Charitable donations
Your Money: Avoiding Tax Audits
This is the
most common deduction and, since so many tax filers tend to misuse
it, it's also a major reason for "bells going off" at
the IRS.
When giving
used cars or clothes to a charitable organization, just remember
that the value of your donation is what it's worth when you donate
it. A used designer dress or suit given to the Salvation Army,
for example, is no longer worth the $800 you paid for it, nor
is an old jalopy worth the same as when you bought it at the car
dealership - 10 years ago.
In short,
say IRS auditors, be clear and reasonable when claiming charitable
deductions by costing and itemizing each deduction.
As a growing number of Americans opt for business startups from their home,
many of the newly self-employed find the home office deduction
very enticing. However, it also presents one of the IRS' favorite
targets of questioning. So, if you're absolutely sure that the
spare room you've scoped-out has been used solely and "exclusively"
for business, and can meet the various (and some say confusing)
criteria for claiming the home office deduction, by all means go for it. Otherwise, say the experts, avoid the headache.
Earned income credit
Another frequently taken deduction, the EIC was designed to provide tax breaks for
low-income families.
Most people who file the earned income credit apply as guardians of children who live with them. However, most who read the fine print soon discover that
they must prove they are related to the child, (normally, with a birth certificate) and that they have lived with them under the same roof for more than six months a year.
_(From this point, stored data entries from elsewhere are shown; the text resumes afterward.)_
-- pv_equiv track=rewrite | github.com/Scientific-Artificial-Intelligence-Lab/kd | kd/viz/_adapters/eqgpt.py | _split_equation
-- ===== SOURCE A (Python) =====
-- from typing import Any, Dict, Iterable, List, Optional, Tuple
--
-- def _split_equation(eq_str: str) -> List[str]:
--     """Split an EqGPT equation string into tokens.
--
--     Splits on +, *, / operators that appear at the top level
--     (not inside parentheses). Each operator becomes its own token.
--     """
--     tokens: List[str] = []
--     current: List[str] = []
--     depth = 0
--
--     for ch in eq_str:
--         if ch == '(':
--             depth += 1
--             current.append(ch)
--         elif ch == ')':
--             depth -= 1
--             current.append(ch)
--         elif ch in ('+', '*', '/') and depth == 0:
--             # Flush current accumulated token
--             token = "".join(current).strip()
--             if token:
--                 tokens.append(token)
--             tokens.append(ch)
--             current = []
--         else:
--             current.append(ch)
--
--     # Flush remaining
--     token = "".join(current).strip()
--     if token:
--         tokens.append(token)
--
--     return tokens
-- ===== SOURCE B (Python) =====
-- from typing import List, Optional, Tuple
--
-- def _cut(s: str) -> Tuple[str, Optional[str], Optional[str]]:
--     """Find the first top-level +, * or / in s; return (prefix, op, suffix),
--     or (s, None, None) if there is none."""
--     depth = 0
--     for i, ch in enumerate(s):
--         if ch == '(':
--             depth += 1
--         elif ch == ')':
--             depth -= 1
--         elif ch in ('+', '*', '/') and depth == 0:
--             return s[:i], ch, s[i + 1:]
--     return s, None, None
--
-- def _split_equation(eq_str: str) -> List[str]:
--     tokens: List[str] = []
--     rest = eq_str
--     while True:
--         seg, op, nxt = _cut(rest)
--         t = seg.strip()
--         if t:
--             tokens.append(t)
--         if op is None:
--             return tokens
--         tokens.append(op)
--         rest = nxt
-- ===== Notes on version B (the rewrite author's own statement) =====
-- stated objective: alternative
-- what changed: B replaces A's single accumulator-carrying pass (tokens + current buffer + running depth) by repeated cutting at the first top-level operator: a helper scans for the first +,*,/ at paren depth 0 and returns prefix, operator and suffix, and the outer loop emits the stripped prefix and the operator and restarts on the suffix.
import Mathlib
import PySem

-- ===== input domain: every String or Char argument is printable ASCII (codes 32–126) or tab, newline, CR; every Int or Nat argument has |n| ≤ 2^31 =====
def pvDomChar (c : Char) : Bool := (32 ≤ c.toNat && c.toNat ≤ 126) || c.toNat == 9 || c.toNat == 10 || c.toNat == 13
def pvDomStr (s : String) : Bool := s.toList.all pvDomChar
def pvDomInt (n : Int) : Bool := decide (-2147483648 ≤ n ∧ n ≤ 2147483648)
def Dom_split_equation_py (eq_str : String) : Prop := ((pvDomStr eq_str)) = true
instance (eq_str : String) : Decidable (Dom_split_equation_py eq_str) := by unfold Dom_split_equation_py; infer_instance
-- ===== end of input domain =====

-- B repeatedly cuts the string at the first
-- top-level operator instead of carrying A's token/buffer/depth accumulator state (alternative decomposition, same cost).

-- ===== PORT A =====
-- the for-loop of A: state = (tokens, current, depth)
def pvLoopA : List Char → List String → List Char → Int → List String
  | [], toks, cur, _ =>
      let token := PySem.Chars.strip cur
      if token = [] then toks else toks ++ [String.mk token]
  | c :: cs, toks, cur, depth =>
      if c = '(' then pvLoopA cs toks (cur ++ [c]) (depth + 1)
      else if c = ')' then pvLoopA cs toks (cur ++ [c]) (depth - 1)
      else if (c = '+' ∨ c = '*' ∨ c = '/') ∧ depth = 0 then
        let token := PySem.Chars.strip cur
        pvLoopA cs ((if token = [] then toks else toks ++ [String.mk token]) ++ [String.mk [c]]) [] depth
      else pvLoopA cs toks (cur ++ [c]) depth

def split_equation_py (eq_str : String) : List String :=
  pvLoopA eq_str.toList [] [] 0

-- ===== PORT B =====
-- _cut: scan for the first +,*,/ at depth 0; return (prefix, none) or (prefix, some (op, suffix))
def pvCut : List Char → Int → List Char × Option (Char × List Char)
  | [], _ => ([], none)
  | c :: cs, depth =>
      if c = '(' then let r := pvCut cs (depth + 1); (c :: r.1, r.2)
      else if c = ')' then let r := pvCut cs (depth - 1); (c :: r.1, r.2)
      else if (c = '+' ∨ c = '*' ∨ c = '/') ∧ depth = 0 then ([], some (c, cs))
      else let r := pvCut cs depth; (c :: r.1, r.2)

-- termination of the while-loop: the suffix after a found operator is strictly shorter
theorem pvCut_some_length : ∀ (cs : List Char) (d : Int) (c : Char) (r : List Char),
    (pvCut cs d).2 = some (c, r) → r.length < cs.length := by
  intro cs
  induction cs with
  | nil => intro d c r h; simp [pvCut] at h
  | cons x xs ih =>
      intro d c r h
      simp only [pvCut] at h
      split_ifs at h with h1 h2 h3 <;> simp at h
      · exact Nat.lt_succ_of_lt (ih (d + 1) c r h)
      · exact Nat.lt_succ_of_lt (ih (d - 1) c r h)
      · obtain ⟨rfl, rfl⟩ := h; simp
      · exact Nat.lt_succ_of_lt (ih d c r h)

-- the while-loop of B
def pvLoopB (s : List Char) : List String :=
  match h : pvCut s 0 with
  | (seg, none) =>
      let t := PySem.Chars.strip seg
      if t = [] then [] else [String.mk t]
  | (seg, some (op, rest)) =>
      let t := PySem.Chars.strip seg
      (if t = [] then [] else [String.mk t]) ++ [String.mk [op]] ++ pvLoopB rest
termination_by s.length
decreasing_by exact pvCut_some_length s 0 op rest (by rw [h])

def split_equation_py_alt (eq_str : String) : List String :=
  pvLoopB eq_str.toList

-- ===== PRECONDITION & SPEC =====
def Spec_split_equation_py (eq_str : String) (out : List String) : Prop := out = split_equation_py_alt eq_str
instance (eq_str : String) (out : List String) : Decidable (Spec_split_equation_py eq_str out) := by unfold Spec_split_equation_py; infer_instance

-- ===== CLAIM (what is proved, stated in full; the proofs are below) =====
def Claim_equal_split_equation_py : Prop := ∀ (eq_str : String), Dom_split_equation_py eq_str → Spec_split_equation_py eq_str (split_equation_py eq_str)

-- ===== LEMMAS AND PROOFS =====

theorem pvLoopB_none (s seg : List Char) (h : pvCut s 0 = (seg, none)) :
    pvLoopB s = (if PySem.Chars.strip seg = [] then [] else [String.mk (PySem.Chars.strip seg)]) := by
  rw [pvLoopB]
  split
  · next seg' h' => rw [h] at h'; obtain ⟨rfl, -⟩ := Prod.mk.injEq .. ▸ h'; rfl
  · next seg' op' rest' h' => rw [h] at h'; simp at h'

theorem pvLoopB_some (s seg : List Char) (op : Char) (rest : List Char)
    (h : pvCut s 0 = (seg, some (op, rest))) :
    pvLoopB s = (if PySem.Chars.strip seg = [] then [] else [String.mk (PySem.Chars.strip seg)])
      ++ [String.mk [op]] ++ pvLoopB rest := by
  rw [pvLoopB]
  split
  · next seg' h' => rw [h] at h'; simp at h'
  · next seg' op' rest' h' =>
      rw [h] at h'
      obtain ⟨h1, h2⟩ := Prod.mk.injEq .. ▸ h'
      obtain ⟨rfl, rfl⟩ := Prod.mk.injEq .. ▸ (Option.some.injEq .. ▸ h2)
      rw [h1]

-- net parenthesis depth of a character list
def pvNet : List Char → Int
  | [] => 0
  | c :: cs => (if c = '(' then 1 else if c = ')' then -1 else 0) + pvNet cs

theorem pvCut_append : ∀ (xs : List Char) (d : Int), pvCut xs d = (xs, none) →
    ∀ (cs : List Char),
    pvCut (xs ++ cs) d = (xs ++ (pvCut cs (d + pvNet xs)).1, (pvCut cs (d + pvNet xs)).2) := by
  intro xs
  induction xs with
  | nil => intro d _ cs; simp [pvNet]
  | cons x t ih =>
      intro d h cs
      simp only [pvCut, pvNet, List.cons_append] at h ⊢
      split_ifs at h ⊢ with h1 h2 h3
      all_goals simp_all
      · have ht : pvCut t (d + 1) = (t, none) := Prod.ext h.1 h.2
        have := ih (d + 1) ht cs
        rw [show d + (1 + pvNet t) = d + 1 + pvNet t by ring]
        simp [this]
      · have ht : pvCut t (d - 1) = (t, none) := Prod.ext h.1 h.2
        have := ih (d - 1) ht cs
        rw [show d + (-1 + pvNet t) = d - 1 + pvNet t by ring]
        simp [this]
      · have ht : pvCut t d = (t, none) := Prod.ext h.1 h.2
        have := ih d ht cs
        simp [this]

theorem pvNet_append (xs ys : List Char) : pvNet (xs ++ ys) = pvNet xs + pvNet ys := by
  induction xs with
  | nil => simp [pvNet]
  | cons x t ih => simp [pvNet, ih]; ring

theorem pvMain : ∀ (cs : List Char) (toks : List String) (cur : List Char),
    pvCut cur 0 = (cur, none) →
    pvLoopA cs toks cur (pvNet cur) = toks ++ pvLoopB (cur ++ cs) := by
  intro cs
  induction cs with
  | nil =>
      intro toks cur h
      rw [List.append_nil, pvLoopB_none cur cur h]
      simp only [pvLoopA]
      split_ifs <;> simp
  | cons c cs ih =>
      intro toks cur h
      simp only [pvLoopA]
      by_cases h1 : c = '('
      · rw [if_pos h1]
        have hc1 : pvCut [c] (pvNet cur) = ([c], none) := by subst h1; simp [pvCut]
        have h' : pvCut (cur ++ [c]) 0 = (cur ++ [c], none) := by
          rw [pvCut_append cur 0 h [c], show (0 : Int) + pvNet cur = pvNet cur by ring, hc1]
        have hn : pvNet (cur ++ [c]) = pvNet cur + 1 := by
          subst h1; simp [pvNet_append, pvNet]
        rw [← hn, ih toks (cur ++ [c]) h']
        simp
      · rw [if_neg h1]
        by_cases h2 : c = ')'
        · rw [if_pos h2]
          have hc1 : pvCut [c] (pvNet cur) = ([c], none) := by subst h2; simp [pvCut, h1]
          have h' : pvCut (cur ++ [c]) 0 = (cur ++ [c], none) := by
            rw [pvCut_append cur 0 h [c], show (0 : Int) + pvNet cur = pvNet cur by ring, hc1]
          have hn : pvNet (cur ++ [c]) = pvNet cur - 1 := by
            subst h2; simp [pvNet_append, pvNet, h1]; ring
          rw [← hn, ih toks (cur ++ [c]) h']
          simp
        · rw [if_neg h2]
          by_cases h3 : (c = '+' ∨ c = '*' ∨ c = '/') ∧ pvNet cur = 0
          · rw [if_pos h3]
            obtain ⟨hop, hd⟩ := h3
            have hc1 : pvCut (c :: cs) (pvNet cur) = ([], some (c, cs)) := by
              rw [hd]
              rcases hop with rfl | rfl | rfl <;> simp [pvCut]
            have h' : pvCut (cur ++ c :: cs) 0 = (cur, some (c, cs)) := by
              rw [pvCut_append cur 0 h (c :: cs), show (0 : Int) + pvNet cur = pvNet cur by ring, hc1]
              simp
            have hz : pvNet cur = pvNet ([] : List Char) := by simp [pvNet, hd]
            rw [hz, ih _ ([] : List Char) (by simp [pvCut]), pvLoopB_some _ _ _ _ h']
            split_ifs <;> simp
          · rw [if_neg h3]
            have hc1 : pvCut [c] (pvNet cur) = ([c], none) := by
              simp only [pvCut]
              rw [if_neg h1, if_neg h2, if_neg h3]
            have h' : pvCut (cur ++ [c]) 0 = (cur ++ [c], none) := by
              rw [pvCut_append cur 0 h [c], show (0 : Int) + pvNet cur = pvNet cur by ring, hc1]
            have hn : pvNet (cur ++ [c]) = pvNet cur := by
              simp [pvNet_append, pvNet, h1, h2]
            rw [← hn, ih toks (cur ++ [c]) h']
            simp

-- ===== VERDICT (by name: the statement is the Claim_ definition above) =====
theorem split_equation_py_spec : Claim_equal_split_equation_py := by
  intro s _
  unfold Spec_split_equation_py split_equation_py split_equation_py_alt
  have := pvMain s.toList [] [] (by simp [pvCut])
  simpa [pvNet] using this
Unmarried tax filers, in particular, often mistakenly file for the children of a boyfriend or girlfriend that they have supported financially during the year. However, this scenario will also be disallowed unless the children have been first legally adopted.
Avoid simple mistakes
Finally, be sure to report all your income, attach all related W-2 forms, re-check your figures to make sure there are no mathematical errors, and submit a "neat" return so your form can be easily read. If not you may - at the very least - receive a phone call or letter from a tax examiner asking you to further explain your return.
Seems obvious, but filing a correct tax return goes a long way toward avoiding special attention from the IRS.